Task goal -
Look below for the line containing "PySem.List.sorted email_list (fun" and the line containing "unfold pvBefore"; repeat exactly those two lines and all lines between them, and nothing else.

Saved entries -
########

-- pv_equiv track=rewrite | github.com/bipulvaibhav007/lead-sniper | scraper/enricher.py | sort_emails
-- ===== SOURCE A (Python) =====
-- GENERIC_PREFIXES = ['info', 'contact', 'admin', 'support', 'hello', 'office', 'sales', 'enquiries', 'team']
--
-- def sort_emails(email_list):
--     """Puts personal emails (john@) before generic emails (info@)."""
--     personal = []
--     generic = []
--     for email in email_list:
--         prefix = email.split('@')[0].lower()
--         if any(g in prefix for g in GENERIC_PREFIXES):
--             generic.append(email)
--         else:
--             personal.append(email)
--     return personal + generic
-- ===== SOURCE B (Python) =====
-- GENERIC_PREFIXES = ['info', 'contact', 'admin', 'support', 'hello', 'office', 'sales', 'enquiries', 'team']
--
-- def sort_emails(email_list):
--     """Puts personal emails (john@) before generic emails (info@)."""
--     return sorted(email_list,
--                   key=lambda email: any(g in email.split('@')[0].lower() for g in GENERIC_PREFIXES))
-- ===== Notes on version B (the rewrite author's own statement) =====
-- stated objective: simpler
-- what changed: Replaced the two accumulator lists and explicit partition loop with a single stable sort keyed on the boolean 'is generic' predicate (False sorts before True), which yields personal-then-generic in original relative order.
import Mathlib
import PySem

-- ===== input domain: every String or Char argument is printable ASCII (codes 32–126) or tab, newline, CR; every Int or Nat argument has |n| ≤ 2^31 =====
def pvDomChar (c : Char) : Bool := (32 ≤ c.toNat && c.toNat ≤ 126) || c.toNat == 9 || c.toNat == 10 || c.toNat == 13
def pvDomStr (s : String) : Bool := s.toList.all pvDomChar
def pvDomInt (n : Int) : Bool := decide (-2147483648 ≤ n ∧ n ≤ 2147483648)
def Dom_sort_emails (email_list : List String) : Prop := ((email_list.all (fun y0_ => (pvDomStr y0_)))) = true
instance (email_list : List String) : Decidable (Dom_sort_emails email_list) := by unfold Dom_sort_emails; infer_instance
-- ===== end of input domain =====

-- B replaces A's two-list partition loop with one stable sort on a boolean key (simpler; return value only).

-- ===== PORT A =====
def GENERIC_PREFIXES : List String :=
  ["info", "contact", "admin", "support", "hello", "office", "sales", "enquiries", "team"]

-- shared predicate: any(g in email.split('@')[0].lower() for g in GENERIC_PREFIXES)
-- split('@') always returns a nonempty list in Python, so [0] is headD "" exactly.
def pvGeneric (email : String) : Bool :=
  GENERIC_PREFIXES.any (fun g =>
    PySem.Str.isIn g (PySem.Str.lower (((PySem.Str.split? email "@").getD []).headD "")))

def sort_emails (email_list : List String) : List String :=
  let pg := email_list.foldl
    (fun (acc : List String × List String) email =>
      if pvGeneric email then (acc.1, acc.2 ++ [email]) else (acc.1 ++ [email], acc.2))
    ([], [])
  pg.1 ++ pg.2

-- ===== PORT B =====
def sort_emails_alt (email_list : List String) : List String :=
  PySem.List.sorted email_list (fun email => if pvGeneric email then (1 : Int) else 0) false

-- ===== PRECONDITION & SPEC =====
def Spec_sort_emails (email_list : List String) (out : List String) : Prop := out = sort_emails_alt email_list
instance (email_list : List String) (out : List String) : Decidable (Spec_sort_emails email_list out) := by unfold Spec_sort_emails; infer_instance

-- ===== CLAIM (what is proved, stated in full; the proofs are below) =====
def Claim_equal_sort_emails : Prop := ∀ (email_list : List String), Dom_sort_emails email_list → Spec_sort_emails email_list (sort_emails email_list)

-- ===== LEMMAS AND PROOFS =====

-- the boolean-key comparison used by B's sort, fired only when x is personal and y generic
def pvBefore (x y : String) : Bool :=
  decide ((if pvGeneric x then (1 : Int) else 0) < (if pvGeneric y then (1 : Int) else 0))

theorem pvBefore_eq (x y : String) : pvBefore x y = (!pvGeneric x && pvGeneric y) := by
  unfold pvBefore
  cases hx : pvGeneric x <;> cases hy : pvGeneric y <;> simp

theorem insertBy_all_false (x : String) (ys : List String)
    (h : ∀ y ∈ ys, pvBefore x y = false) :
    PySem.List.insertBy pvBefore x ys = ys ++ [x] := by
  induction ys with
  | nil => rfl
  | cons y ys ih =>
    have hy : pvBefore x y = false := h y (by simp)
    simp [PySem.List.insertBy, hy, ih (fun z hz => h z (by simp [hz]))]

theorem insertBy_split (x : String) (F G : List String)
    (hF : ∀ y ∈ F, pvBefore x y = false) :
    PySem.List.insertBy pvBefore x (F ++ G) = F ++ PySem.List.insertBy pvBefore x G := by
  induction F with
  | nil => rfl
  | cons f F ih =>
    have hf : pvBefore x f = false := hF f (by simp)
    simp [PySem.List.insertBy, hf, ih (fun z hz => hF z (by simp [hz]))]

-- B's foldl-of-insertBy maintains the partition invariant
theorem sorted01_invariant (ts : List String) : ∀ (F G : List String),
    (∀ y ∈ F, pvGeneric y = false) → (∀ y ∈ G, pvGeneric y = true) →
    ts.foldl (fun acc x => PySem.List.insertBy pvBefore x acc) (F ++ G)
      = (F ++ ts.filter (fun x => !pvGeneric x)) ++ (G ++ ts.filter pvGeneric) := by
  induction ts with
  | nil => intro F G _ _; simp
  | cons t ts ih =>
    intro F G hF hG
    by_cases ht : pvGeneric t = true
    · have step : PySem.List.insertBy pvBefore t (F ++ G) = (F ++ G) ++ [t] := by
        apply insertBy_all_false
        intro y _
        simp [pvBefore_eq, ht]
      have := ih F (G ++ [t]) hF (by intro y hy; rcases List.mem_append.mp hy with h | h
                                     · exact hG y h
                                     · simp at h; simpa [h] using ht)
      simp only [List.foldl_cons, step, List.append_assoc] at this ⊢
      rw [this]
      simp [List.filter_cons, ht]
    · have ht' : pvGeneric t = false := by simpa using ht
      have step : PySem.List.insertBy pvBefore t (F ++ G) = (F ++ [t]) ++ G := by
        rw [insertBy_split t F G (by intro y hy; simp [pvBefore_eq, hF y hy])]
        cases G with
        | nil => simp [PySem.List.insertBy]
        | cons g G =>
          have hg : pvBefore t g = true := by
            simp [pvBefore_eq, ht', hG g (by simp)]
          simp [PySem.List.insertBy, hg]
      have := ih (F ++ [t]) G
        (by intro y hy; rcases List.mem_append.mp hy with h | h
            · exact hF y h
            · simp at h; simpa [h] using ht')
        hG
      simp only [List.foldl_cons, step] at this ⊢
      rw [this]
      simp [List.filter_cons, ht']

-- A's foldl partition invariant
theorem partA_invariant (ts : List String) : ∀ (P G : List String),
    ts.foldl (fun (acc : List String × List String) email =>
        if pvGeneric email then (acc.1, acc.2 ++ [email]) else (acc.1 ++ [email], acc.2))
      (P, G)
      = (P ++ ts.filter (fun x => !pvGeneric x), G ++ ts.filter pvGeneric) := by
  induction ts with
  | nil => intro P G; simp
  | cons t ts ih =>
    intro P G
    by_cases ht : pvGeneric t = true
    · simp [List.foldl_cons, ht, ih]
    · have ht' : pvGeneric t = false := by simpa using ht
      simp [List.foldl_cons, ht', ih]

-- ===== VERDICT (by name: the statement is the Claim_ definition above) =====
theorem sort_emails_spec : Claim_equal_sort_emails := by
  intro email_list _
  unfold Spec_sort_emails sort_emails sort_emails_alt
  have hb : PySem.List.sorted email_list
      (fun email => if pvGeneric email then (1 : Int) else 0) false
      = email_list.foldl (fun acc x => PySem.List.insertBy pvBefore x acc) [] := by
    rw [PySem.List.sorted_eq_foldl_insertBy]
    rfl
  rw [hb]
  have h2 := sorted01_invariant email_list [] [] (by simp) (by simp)
  simp only [List.nil_append, List.append_nil] at h2 ⊢
  rw [h2, partA_invariant]
  simp
-- pv_equiv track=rewrite | github.com/liufeng112233/data-structure-and-algorithm | leetcode刷题/数组类/396_旋转函数.py | RotateFunction
-- ===== SOURCE A (Python) =====
-- def RotateFunction(nums, k):
--     stack = []
--     data = 0
--     l = len(nums)
--     kk = k % l
--     for i in range(l - kk, l):
--         stack.append(nums[i])
--     for j in range(0, l - kk):
--         stack.append(nums[j])
--     for i in range(len(stack)):
--         data += i * stack[i]
--     return stack, data
-- ===== SOURCE B (Python) =====
-- def RotateFunction(nums, k):
--     l = len(nums)
--     kk = k % l
--     stack = nums[l - kk:] + nums[:l - kk]
--     S = sum(nums)
--     F = sum(i * v for i, v in enumerate(nums))
--     for step in range(kk):
--         F += S - l * nums[l - 1 - step]
--     return stack, F
-- ===== Notes on version B (the rewrite author's own statement) =====
-- stated objective: alternative
-- what changed: B builds the rotated list by slicing instead of two index loops, and computes the weighted index sum via the rotate-function recurrence F += S - l*nums[l-1-step] applied kk times instead of a final pass summing i*stack[i].
import Mathlib
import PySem

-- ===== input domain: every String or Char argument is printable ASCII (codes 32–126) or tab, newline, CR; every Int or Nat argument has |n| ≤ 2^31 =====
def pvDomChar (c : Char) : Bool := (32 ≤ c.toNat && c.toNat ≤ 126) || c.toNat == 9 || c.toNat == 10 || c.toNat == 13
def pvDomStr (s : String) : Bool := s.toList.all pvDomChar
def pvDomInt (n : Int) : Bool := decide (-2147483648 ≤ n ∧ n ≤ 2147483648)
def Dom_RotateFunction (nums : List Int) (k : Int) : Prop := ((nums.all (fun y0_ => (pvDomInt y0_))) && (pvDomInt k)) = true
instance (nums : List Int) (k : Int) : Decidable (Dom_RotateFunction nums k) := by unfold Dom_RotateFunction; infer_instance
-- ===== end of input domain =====

-- B replaces the weighted-sum pass over the rotated list by the rotate-function recurrence and builds the rotation by slicing (alternative decomposition, same cost).

-- ===== PORT A =====
def RotateFunction (nums : List Int) (k : Int) : List Int × Int :=
  let l : Int := PySem.List.len nums
  let kk : Int := PySem.Int.mod k l
  let stack1 : List Int :=
    (PySem.List.pyRange (l - kk) l).foldl (fun st i => st ++ [PySem.List.pyGetD nums i 0]) []
  let stack : List Int :=
    (PySem.List.pyRange 0 (l - kk)).foldl (fun st j => st ++ [PySem.List.pyGetD nums j 0]) stack1
  let data : Int :=
    (PySem.List.pyRange 0 (PySem.List.len stack)).foldl
      (fun d i => d + i * PySem.List.pyGetD stack i 0) 0
  (stack, data)

-- ===== PORT B =====
def RotateFunction_alt (nums : List Int) (k : Int) : List Int × Int :=
  let l : Int := PySem.List.len nums
  let kk : Int := PySem.Int.mod k l
  let stack : List Int :=
    PySem.List.slice nums (some (l - kk)) none ++ PySem.List.slice nums none (some (l - kk))
  let S : Int := nums.sum
  let F0 : Int := ((PySem.List.enumerate nums).map (fun p => p.1 * p.2)).sum
  let F : Int :=
    (PySem.List.pyRange 0 kk).foldl
      (fun F step => F + (S - l * PySem.List.pyGetD nums (l - 1 - step) 0)) F0
  (stack, F)

-- ===== PRECONDITION & SPEC =====
-- Pre_ excludes only the empty list, on which A raises ZeroDivisionError at 'k % len(nums)'.
def Pre_RotateFunction (nums : List Int) (k : Int) : Prop := nums ≠ []
instance (nums : List Int) (k : Int) : Decidable (Pre_RotateFunction nums k) := by unfold Pre_RotateFunction; infer_instance
def pvWitness_RotateFunction : List Int × Int := ([1, 2, 3], 4)

def Spec_RotateFunction (nums : List Int) (k : Int) (out : List Int × Int) : Prop := out = RotateFunction_alt nums k
instance (nums : List Int) (k : Int) (out : List Int × Int) : Decidable (Spec_RotateFunction nums k out) := by unfold Spec_RotateFunction; infer_instance

-- ===== CLAIM (what is proved, stated in full; the proofs are below) =====
def Claim_equal_RotateFunction : Prop := ∀ (nums : List Int) (k : Int), Dom_RotateFunction nums k → Pre_RotateFunction nums k → Spec_RotateFunction nums k (RotateFunction nums k)

-- ===== LEMMAS AND PROOFS =====

-- Σ i * xs[i], characterised structurally: the head has coefficient 0 and consing shifts all coefficients up by one.
def wsum : List Int → Int
  | [] => 0
  | _ :: xs => wsum xs + xs.sum

theorem getD_range_id (xs : List Int) :
    (List.range xs.length).map (fun i => xs.getD i 0) = xs := by
  have h := PySem.List.map_pyGetD_pyRange_zero xs 0
  rw [show PySem.List.len xs = ((xs.length : Nat) : Int) from rfl,
    PySem.List.pyRange_zero_natCast, List.map_map] at h
  simpa [Function.comp_def, PySem.List.pyGetD_natCast, List.getD_eq_getElem?_getD] using h

theorem wsum_range (xs : List Int) :
    ((List.range xs.length).map (fun i : Nat => (i : Int) * xs.getD i 0)).sum = wsum xs := by
  induction xs with
  | nil => simp [wsum]
  | cons x xs ih =>
    rw [List.length_cons, List.range_succ_eq_map, List.map_cons, List.map_map]
    have hfun : ((fun i : Nat => (i : Int) * (x :: xs).getD i 0) ∘ Nat.succ)
        = fun i : Nat => (i : Int) * xs.getD i 0 + xs.getD i 0 := by
      funext i
      simp [Function.comp]
      ring
    rw [hfun, List.sum_cons, PySem.List.sum_map_add_int, ih]
    have h2 : ((List.range xs.length).map (fun i => xs.getD i 0)).sum = xs.sum := by
      rw [getD_range_id]
    rw [h2, wsum]
    simp

theorem wsum_append_singleton (ys : List Int) (y : Int) :
    wsum (ys ++ [y]) = wsum ys + (ys.length : Int) * y := by
  induction ys with
  | nil => simp [wsum]
  | cons z zs ih =>
    simp only [List.cons_append, wsum, ih, List.sum_append, List.length_cons, List.sum_cons,
      List.sum_nil]
    push_cast
    ring

theorem wsum_enumerate (xs : List Int) :
    ∀ s : Int, ((PySem.List.enumerate xs s).map (fun p => p.1 * p.2)).sum = wsum xs + s * xs.sum := by
  induction xs with
  | nil => intro s; simp [PySem.List.enumerate, wsum]
  | cons x xs ih =>
    intro s
    simp only [PySem.List.enumerate, List.map_cons, List.sum_cons, ih (s + 1), wsum, List.sum_cons]
    ring

-- the two index loops of A read exactly a contiguous segment of nums
theorem seg (xs : List Int) (a : Nat) :
    ∀ b : Nat, a ≤ b → b ≤ xs.length →
      (PySem.List.pyRange (a : Int) (b : Int)).map (fun i => PySem.List.pyGetD xs i 0)
        = (xs.drop a).take (b - a) := by
  intro b
  induction b with
  | zero =>
    intro h1 _
    have ha : a = 0 := by omega
    subst ha
    simp
  | succ b ih =>
    intro h1 h2
    by_cases hab : a = b + 1
    · subst hab
      simp
    · have h1' : a ≤ b := by omega
      have hb : b < xs.length := by omega
      rw [show ((b + 1 : Nat) : Int) = (b : Int) + 1 by push_cast; ring,
        PySem.List.pyRange_one_succ_right (by exact_mod_cast h1'), List.map_append,
        ih h1' (by omega), List.map_cons, List.map_nil, PySem.List.pyGetD_natCast]
      have hlt : b - a < (xs.drop a).length := by
        rw [List.length_drop]; omega
      have htk : (xs.drop a).take (b + 1 - a) = (xs.drop a).take (b - a) ++ [(xs.drop a)[b - a]] := by
        rw [show b + 1 - a = (b - a) + 1 by omega, List.take_succ_eq_append_getElem hlt]
      rw [htk]
      have hg : (xs.drop a)[b - a] = xs.getD b 0 := by
        rw [List.getElem_drop, List.getD_eq_getElem xs 0 (by omega)]
        congr 1
        omega
      rw [hg]

-- B's recurrence loop computes the weighted sum of the rotated list
theorem loopF (nums : List Int) :
    ∀ t : Nat, t ≤ nums.length →
      (PySem.List.pyRange 0 (t : Int)).foldl
          (fun F step => F + (nums.sum - (nums.length : Int) *
            PySem.List.pyGetD nums ((nums.length : Int) - 1 - step) 0)) (wsum nums)
        = wsum (nums.drop (nums.length - t) ++ nums.take (nums.length - t)) := by
  intro t
  induction t with
  | zero =>
    intro _
    simp [List.drop_length, List.take_length]
  | succ t ih =>
    intro h
    rw [show ((t + 1 : Nat) : Int) = (t : Int) + 1 by push_cast; ring,
      PySem.List.pyRange_one_succ_right (by positivity), List.foldl_append, ih (by omega)]
    simp only [List.foldl_cons, List.foldl_nil]
    have hidx : (nums.length : Int) - 1 - (t : Int) = ((nums.length - 1 - t : Nat) : Int) := by
      omega
    rw [hidx, PySem.List.pyGetD_natCast]
    set n := nums.length with hn
    set m := n - 1 - t with hm
    have hmn : m < n := by omega
    have h1 : n - t = m + 1 := by omega
    have h2 : n - (t + 1) = m := by omega
    rw [h1, h2]
    have hy : nums.getD m 0 = nums[m] := List.getD_eq_getElem nums 0 hmn
    have htk : nums.take (m + 1) = nums.take m ++ [nums[m]] :=
      List.take_succ_eq_append_getElem hmn
    have hdr : nums.drop m = nums[m] :: nums.drop (m + 1) :=
      List.drop_eq_getElem_cons hmn
    rw [hy, htk, hdr]
    rw [show nums.drop (m + 1) ++ (nums.take m ++ [nums[m]])
        = (nums.drop (m + 1) ++ nums.take m) ++ [nums[m]] by rw [List.append_assoc]]
    rw [wsum_append_singleton]
    show _ = wsum (nums[m] :: (nums.drop (m + 1) ++ nums.take m))
    rw [wsum]
    have hS : nums.sum = (nums.take m).sum + nums[m] + (nums.drop (m + 1)).sum := by
      have := List.sum_take_add_sum_drop nums (m + 1)
      rw [htk, List.sum_append] at this
      simp at this
      omega
    have hlen : ((nums.drop (m + 1) ++ nums.take m).length : Int) = (n : Int) - 1 := by
      rw [List.length_append, List.length_drop, List.length_take]
      omega
    rw [hlen, hS, List.sum_append]
    ring

-- ===== VERDICT (by name: the statement is the Claim_ definition above) =====
theorem RotateFunction_spec : Claim_equal_RotateFunction := by
  intro nums k _ hpre
  unfold Spec_RotateFunction
  have hn : 0 < nums.length := List.length_pos_iff.mpr hpre
  have hl : (0 : Int) < (nums.length : Int) := by exact_mod_cast hn
  have hlen : PySem.List.len nums = ((nums.length : Nat) : Int) := rfl
  have hk0 : 0 ≤ PySem.Int.mod k (nums.length : Int) := PySem.Int.mod_nonneg k hl
  have hk1 : PySem.Int.mod k (nums.length : Int) < (nums.length : Int) := PySem.Int.mod_lt k hl
  set t : Nat := (PySem.Int.mod k (nums.length : Int)).toNat with htdef
  have hkt : PySem.Int.mod k (nums.length : Int) = (t : Int) := by
    rw [htdef, Int.toNat_of_nonneg hk0]
  have ht : t < nums.length := by omega
  have hsub : (nums.length : Int) - PySem.Int.mod k (nums.length : Int)
      = ((nums.length - t : Nat) : Int) := by omega
  -- the rotated list both sides build
  set st : List Int := nums.drop (nums.length - t) ++ nums.take (nums.length - t) with hst
  have hstlen : st.length = nums.length := by
    rw [hst, List.length_append, List.length_drop, List.length_take]
    omega
  have hA : RotateFunction nums k = (st, wsum st) := by
    unfold RotateFunction
    simp only [hlen, PySem.List.foldl_append_singleton_eq_map, List.nil_append]
    rw [hsub, seg nums (nums.length - t) nums.length (by omega) (by omega),
      show PySem.List.pyRange 0 ((nums.length - t : Nat) : Int)
        = PySem.List.pyRange ((0 : Nat) : Int) ((nums.length - t : Nat) : Int) by norm_num,
      seg nums 0 (nums.length - t) (by omega) (by omega)]
    have hseg1 : (nums.drop (nums.length - t)).take (nums.length - (nums.length - t))
        = nums.drop (nums.length - t) := by
      apply List.take_of_length_le
      rw [List.length_drop]
    have hseg2 : (nums.drop 0).take (nums.length - t - 0) = nums.take (nums.length - t) := by
      simp
    rw [hseg1, hseg2, ← hst]
    have hdata : (PySem.List.pyRange 0 (PySem.List.len st)).foldl
        (fun d i => d + i * PySem.List.pyGetD st i 0) 0 = wsum st := by
      rw [show PySem.List.len st = ((st.length : Nat) : Int) from rfl,
        PySem.List.pyRange_zero_natCast]
      rw [List.foldl_map, show (fun (acc : Int) (k : Nat) => acc + (k : Int) * PySem.List.pyGetD st (k : Int) 0)
          = fun acc k => acc + ((fun j : Nat => (j : Int) * st.getD j 0) k) by
            funext acc j; rw [PySem.List.pyGetD_natCast]]
      rw [PySem.List.foldl_add, wsum_range]
      ring
    rw [hdata]
  have hB : RotateFunction_alt nums k = (st, wsum st) := by
    unfold RotateFunction_alt
    simp only [hlen]
    rw [hsub, PySem.List.slice_from_natCast, PySem.List.slice_to_natCast, ← hst]
    have hF0 : ((PySem.List.enumerate nums).map (fun p => p.1 * p.2)).sum = wsum nums := by
      rw [wsum_enumerate nums 0]
      ring
    rw [hF0, hkt, loopF nums t (by omega), ← hst]
  rw [hA, hB]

########

Answer to the exercise -
  PySem.List.sorted email_list (fun email => if pvGeneric email then (1 : Int) else 0) false

-- ===== PRECONDITION & SPEC =====
def Spec_sort_emails (email_list : List String) (out : List String) : Prop := out = sort_emails_alt email_list
instance (email_list : List String) (out : List String) : Decidable (Spec_sort_emails email_list out) := by unfold Spec_sort_emails; infer_instance

-- ===== CLAIM (what is proved, stated in full; the proofs are below) =====
def Claim_equal_sort_emails : Prop := ∀ (email_list : List String), Dom_sort_emails email_list → Spec_sort_emails email_list (sort_emails email_list)

-- ===== LEMMAS AND PROOFS =====

-- the boolean-key comparison used by B's sort, fired only when x is personal and y generic
def pvBefore (x y : String) : Bool :=
  decide ((if pvGeneric x then (1 : Int) else 0) < (if pvGeneric y then (1 : Int) else 0))

theorem pvBefore_eq (x y : String) : pvBefore x y = (!pvGeneric x && pvGeneric y) := by
  unfold pvBefore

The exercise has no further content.